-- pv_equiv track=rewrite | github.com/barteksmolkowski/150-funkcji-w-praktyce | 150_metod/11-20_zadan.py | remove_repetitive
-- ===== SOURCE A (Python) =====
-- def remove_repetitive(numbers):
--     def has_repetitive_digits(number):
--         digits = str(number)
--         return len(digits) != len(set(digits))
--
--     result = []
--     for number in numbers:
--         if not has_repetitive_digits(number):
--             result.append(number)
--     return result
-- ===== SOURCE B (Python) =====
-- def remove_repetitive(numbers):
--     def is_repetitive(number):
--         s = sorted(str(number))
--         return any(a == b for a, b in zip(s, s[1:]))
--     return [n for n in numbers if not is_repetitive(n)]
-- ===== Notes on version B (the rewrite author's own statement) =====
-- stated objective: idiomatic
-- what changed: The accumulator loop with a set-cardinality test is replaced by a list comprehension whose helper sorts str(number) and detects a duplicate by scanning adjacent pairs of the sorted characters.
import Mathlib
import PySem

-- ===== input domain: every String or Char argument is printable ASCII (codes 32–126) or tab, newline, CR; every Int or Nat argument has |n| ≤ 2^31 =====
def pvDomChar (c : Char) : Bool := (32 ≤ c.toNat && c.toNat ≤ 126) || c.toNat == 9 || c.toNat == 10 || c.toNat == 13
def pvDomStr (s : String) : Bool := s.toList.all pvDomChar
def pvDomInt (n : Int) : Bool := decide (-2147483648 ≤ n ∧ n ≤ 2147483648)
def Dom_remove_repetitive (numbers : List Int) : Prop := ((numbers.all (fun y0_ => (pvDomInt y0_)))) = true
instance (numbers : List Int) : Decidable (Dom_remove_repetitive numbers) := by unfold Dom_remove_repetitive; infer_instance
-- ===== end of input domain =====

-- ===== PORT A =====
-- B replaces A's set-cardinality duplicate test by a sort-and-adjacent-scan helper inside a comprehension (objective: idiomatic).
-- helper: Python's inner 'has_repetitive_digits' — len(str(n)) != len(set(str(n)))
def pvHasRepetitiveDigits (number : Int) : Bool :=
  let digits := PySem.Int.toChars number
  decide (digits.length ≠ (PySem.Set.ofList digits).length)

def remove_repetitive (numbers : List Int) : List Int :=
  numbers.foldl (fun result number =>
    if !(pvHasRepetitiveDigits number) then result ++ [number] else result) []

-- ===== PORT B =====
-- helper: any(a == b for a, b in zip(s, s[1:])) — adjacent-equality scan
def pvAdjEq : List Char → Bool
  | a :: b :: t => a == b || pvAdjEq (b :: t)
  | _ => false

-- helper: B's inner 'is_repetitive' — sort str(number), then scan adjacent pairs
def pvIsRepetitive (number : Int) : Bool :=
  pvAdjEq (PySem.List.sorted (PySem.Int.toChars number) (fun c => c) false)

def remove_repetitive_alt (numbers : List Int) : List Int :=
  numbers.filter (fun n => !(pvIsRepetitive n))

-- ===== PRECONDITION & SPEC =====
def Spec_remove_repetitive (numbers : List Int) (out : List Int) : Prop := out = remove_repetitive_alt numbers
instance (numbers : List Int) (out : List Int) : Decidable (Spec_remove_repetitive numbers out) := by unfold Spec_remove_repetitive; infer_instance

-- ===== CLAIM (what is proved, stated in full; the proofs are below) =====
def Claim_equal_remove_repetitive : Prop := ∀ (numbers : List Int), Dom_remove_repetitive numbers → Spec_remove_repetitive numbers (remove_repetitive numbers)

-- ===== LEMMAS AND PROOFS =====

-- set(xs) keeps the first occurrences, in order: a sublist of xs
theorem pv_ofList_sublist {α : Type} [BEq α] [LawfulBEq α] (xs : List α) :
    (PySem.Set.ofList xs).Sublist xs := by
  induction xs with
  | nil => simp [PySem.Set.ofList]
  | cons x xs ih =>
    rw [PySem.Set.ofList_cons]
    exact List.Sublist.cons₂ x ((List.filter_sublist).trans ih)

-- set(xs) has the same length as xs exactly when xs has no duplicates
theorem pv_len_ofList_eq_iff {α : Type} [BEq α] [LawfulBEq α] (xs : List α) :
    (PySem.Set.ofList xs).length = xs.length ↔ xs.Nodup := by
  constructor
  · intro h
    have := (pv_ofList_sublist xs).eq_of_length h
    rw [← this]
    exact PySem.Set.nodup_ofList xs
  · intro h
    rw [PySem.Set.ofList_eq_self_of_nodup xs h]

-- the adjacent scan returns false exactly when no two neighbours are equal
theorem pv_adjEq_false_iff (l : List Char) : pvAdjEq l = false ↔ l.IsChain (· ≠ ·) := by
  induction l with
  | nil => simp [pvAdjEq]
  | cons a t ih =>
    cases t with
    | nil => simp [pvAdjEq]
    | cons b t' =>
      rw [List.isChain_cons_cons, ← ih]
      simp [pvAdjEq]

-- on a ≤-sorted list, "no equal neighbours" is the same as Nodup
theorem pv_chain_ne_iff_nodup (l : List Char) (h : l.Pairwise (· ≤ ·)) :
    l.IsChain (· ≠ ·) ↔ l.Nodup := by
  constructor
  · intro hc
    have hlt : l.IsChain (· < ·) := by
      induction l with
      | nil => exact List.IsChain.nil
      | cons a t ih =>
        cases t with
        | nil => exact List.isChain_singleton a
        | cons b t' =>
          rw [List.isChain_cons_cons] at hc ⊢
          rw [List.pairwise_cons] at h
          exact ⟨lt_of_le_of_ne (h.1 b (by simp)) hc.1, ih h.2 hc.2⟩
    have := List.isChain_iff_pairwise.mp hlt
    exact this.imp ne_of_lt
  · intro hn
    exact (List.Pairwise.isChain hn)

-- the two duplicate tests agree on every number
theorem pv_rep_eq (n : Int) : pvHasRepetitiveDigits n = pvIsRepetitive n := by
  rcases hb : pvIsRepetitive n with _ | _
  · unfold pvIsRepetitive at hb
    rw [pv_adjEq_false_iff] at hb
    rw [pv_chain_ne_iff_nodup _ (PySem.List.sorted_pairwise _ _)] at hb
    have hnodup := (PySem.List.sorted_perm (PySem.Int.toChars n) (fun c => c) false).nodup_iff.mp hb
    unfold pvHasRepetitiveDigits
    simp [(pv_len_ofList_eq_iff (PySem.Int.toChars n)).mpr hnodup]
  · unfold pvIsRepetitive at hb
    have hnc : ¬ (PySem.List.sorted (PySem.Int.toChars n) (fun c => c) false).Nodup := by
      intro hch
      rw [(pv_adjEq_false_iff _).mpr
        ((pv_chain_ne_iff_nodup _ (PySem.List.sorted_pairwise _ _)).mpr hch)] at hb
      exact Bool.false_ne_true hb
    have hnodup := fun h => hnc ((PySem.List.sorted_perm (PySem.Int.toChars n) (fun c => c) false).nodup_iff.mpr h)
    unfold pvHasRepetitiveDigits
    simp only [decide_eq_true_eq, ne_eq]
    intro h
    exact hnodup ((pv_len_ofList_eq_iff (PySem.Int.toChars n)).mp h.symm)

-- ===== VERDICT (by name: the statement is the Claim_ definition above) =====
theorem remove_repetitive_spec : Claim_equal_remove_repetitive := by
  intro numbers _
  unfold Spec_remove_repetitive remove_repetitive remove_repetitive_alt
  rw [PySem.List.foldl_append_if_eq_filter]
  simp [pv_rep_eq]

━━━━

ASSIGNMENT:
Every line of the material must be given again exactly.

TASK SOLUTION:
-- pv_equiv track=rewrite | github.com/barteksmolkowski/150-funkcji-w-praktyce | 150_metod/11-20_zadan.py | remove_repetitive
-- ===== SOURCE A (Python) =====
-- def remove_repetitive(numbers):
--     def has_repetitive_digits(number):
--         digits = str(number)
--         return len(digits) != len(set(digits))
--
--     result = []
--     for number in numbers:
--         if not has_repetitive_digits(number):
--             result.append(number)
--     return result
-- ===== SOURCE B (Python) =====
-- def remove_repetitive(numbers):
--     def is_repetitive(number):
--         s = sorted(str(number))
--         return any(a == b for a, b in zip(s, s[1:]))
--     return [n for n in numbers if not is_repetitive(n)]
-- ===== Notes on version B (the rewrite author's own statement) =====
-- stated objective: idiomatic
-- what changed: The accumulator loop with a set-cardinality test is replaced by a list comprehension whose helper sorts str(number) and detects a duplicate by scanning adjacent pairs of the sorted characters.
import Mathlib
import PySem

-- ===== input domain: every String or Char argument is printable ASCII (codes 32–126) or tab, newline, CR; every Int or Nat argument has |n| ≤ 2^31 =====
def pvDomChar (c : Char) : Bool := (32 ≤ c.toNat && c.toNat ≤ 126) || c.toNat == 9 || c.toNat == 10 || c.toNat == 13
def pvDomStr (s : String) : Bool := s.toList.all pvDomChar
def pvDomInt (n : Int) : Bool := decide (-2147483648 ≤ n ∧ n ≤ 2147483648)
def Dom_remove_repetitive (numbers : List Int) : Prop := ((numbers.all (fun y0_ => (pvDomInt y0_)))) = true
instance (numbers : List Int) : Decidable (Dom_remove_repetitive numbers) := by unfold Dom_remove_repetitive; infer_instance
-- ===== end of input domain =====

-- ===== PORT A =====
-- B replaces A's set-cardinality duplicate test by a sort-and-adjacent-scan helper inside a comprehension (objective: idiomatic).
-- helper: Python's inner 'has_repetitive_digits' — len(str(n)) != len(set(str(n)))
def pvHasRepetitiveDigits (number : Int) : Bool :=
  let digits := PySem.Int.toChars number
  decide (digits.length ≠ (PySem.Set.ofList digits).length)

def remove_repetitive (numbers : List Int) : List Int :=
  numbers.foldl (fun result number =>
    if !(pvHasRepetitiveDigits number) then result ++ [number] else result) []

-- ===== PORT B =====
-- helper: any(a == b for a, b in zip(s, s[1:])) — adjacent-equality scan
def pvAdjEq : List Char → Bool
  | a :: b :: t => a == b || pvAdjEq (b :: t)
  | _ => false

-- helper: B's inner 'is_repetitive' — sort str(number), then scan adjacent pairs
def pvIsRepetitive (number : Int) : Bool :=
  pvAdjEq (PySem.List.sorted (PySem.Int.toChars number) (fun c => c) false)

def remove_repetitive_alt (numbers : List Int) : List Int :=
  numbers.filter (fun n => !(pvIsRepetitive n))

-- ===== PRECONDITION & SPEC =====
def Spec_remove_repetitive (numbers : List Int) (out : List Int) : Prop := out = remove_repetitive_alt numbers
instance (numbers : List Int) (out : List Int) : Decidable (Spec_remove_repetitive numbers out) := by unfold Spec_remove_repetitive; infer_instance

-- ===== CLAIM (what is proved, stated in full; the proofs are below) =====
def Claim_equal_remove_repetitive : Prop := ∀ (numbers : List Int), Dom_remove_repetitive numbers → Spec_remove_repetitive numbers (remove_repetitive numbers)

-- ===== LEMMAS AND PROOFS =====

-- set(xs) keeps the first occurrences, in order: a sublist of xs
theorem pv_ofList_sublist {α : Type} [BEq α] [LawfulBEq α] (xs : List α) :
    (PySem.Set.ofList xs).Sublist xs := by
  induction xs with
  | nil => simp [PySem.Set.ofList]
  | cons x xs ih =>
    rw [PySem.Set.ofList_cons]
    exact List.Sublist.cons₂ x ((List.filter_sublist).trans ih)

-- set(xs) has the same length as xs exactly when xs has no duplicates
theorem pv_len_ofList_eq_iff {α : Type} [BEq α] [LawfulBEq α] (xs : List α) :
    (PySem.Set.ofList xs).length = xs.length ↔ xs.Nodup := by
  constructor
  · intro h
    have := (pv_ofList_sublist xs).eq_of_length h
    rw [← this]
    exact PySem.Set.nodup_ofList xs
  · intro h
    rw [PySem.Set.ofList_eq_self_of_nodup xs h]

-- the adjacent scan returns false exactly when no two neighbours are equal
theorem pv_adjEq_false_iff (l : List Char) : pvAdjEq l = false ↔ l.IsChain (· ≠ ·) := by
  induction l with
  | nil => simp [pvAdjEq]
  | cons a t ih =>
    cases t with
    | nil => simp [pvAdjEq]
    | cons b t' =>
      rw [List.isChain_cons_cons, ← ih]
      simp [pvAdjEq]

-- on a ≤-sorted list, "no equal neighbours" is the same as Nodup
theorem pv_chain_ne_iff_nodup (l : List Char) (h : l.Pairwise (· ≤ ·)) :
    l.IsChain (· ≠ ·) ↔ l.Nodup := by
  constructor
  · intro hc
    have hlt : l.IsChain (· < ·) := by
      induction l with
      | nil => exact List.IsChain.nil
      | cons a t ih =>
        cases t with
        | nil => exact List.isChain_singleton a
        | cons b t' =>
          rw [List.isChain_cons_cons] at hc ⊢
          rw [List.pairwise_cons] at h
          exact ⟨lt_of_le_of_ne (h.1 b (by simp)) hc.1, ih h.2 hc.2⟩
    have := List.isChain_iff_pairwise.mp hlt
    exact this.imp ne_of_lt
  · intro hn
    exact (List.Pairwise.isChain hn)

-- the two duplicate tests agree on every number
theorem pv_rep_eq (n : Int) : pvHasRepetitiveDigits n = pvIsRepetitive n := by
  rcases hb : pvIsRepetitive n with _ | _
  · unfold pvIsRepetitive at hb
    rw [pv_adjEq_false_iff] at hb
    rw [pv_chain_ne_iff_nodup _ (PySem.List.sorted_pairwise _ _)] at hb
    have hnodup := (PySem.List.sorted_perm (PySem.Int.toChars n) (fun c => c) false).nodup_iff.mp hb
    unfold pvHasRepetitiveDigits
    simp [(pv_len_ofList_eq_iff (PySem.Int.toChars n)).mpr hnodup]
  · unfold pvIsRepetitive at hb
    have hnc : ¬ (PySem.List.sorted (PySem.Int.toChars n) (fun c => c) false).Nodup := by
      intro hch
      rw [(pv_adjEq_false_iff _).mpr
        ((pv_chain_ne_iff_nodup _ (PySem.List.sorted_pairwise _ _)).mpr hch)] at hb
      exact Bool.false_ne_true hb
    have hnodup := fun h => hnc ((PySem.List.sorted_perm (PySem.Int.toChars n) (fun c => c) false).nodup_iff.mpr h)
    unfold pvHasRepetitiveDigits
    simp only [decide_eq_true_eq, ne_eq]
    intro h
    exact hnodup ((pv_len_ofList_eq_iff (PySem.Int.toChars n)).mp h.symm)

-- ===== VERDICT (by name: the statement is the Claim_ definition above) =====
theorem remove_repetitive_spec : Claim_equal_remove_repetitive := by
  intro numbers _
  unfold Spec_remove_repetitive remove_repetitive remove_repetitive_alt
  rw [PySem.List.foldl_append_if_eq_filter]
  simp [pv_rep_eq]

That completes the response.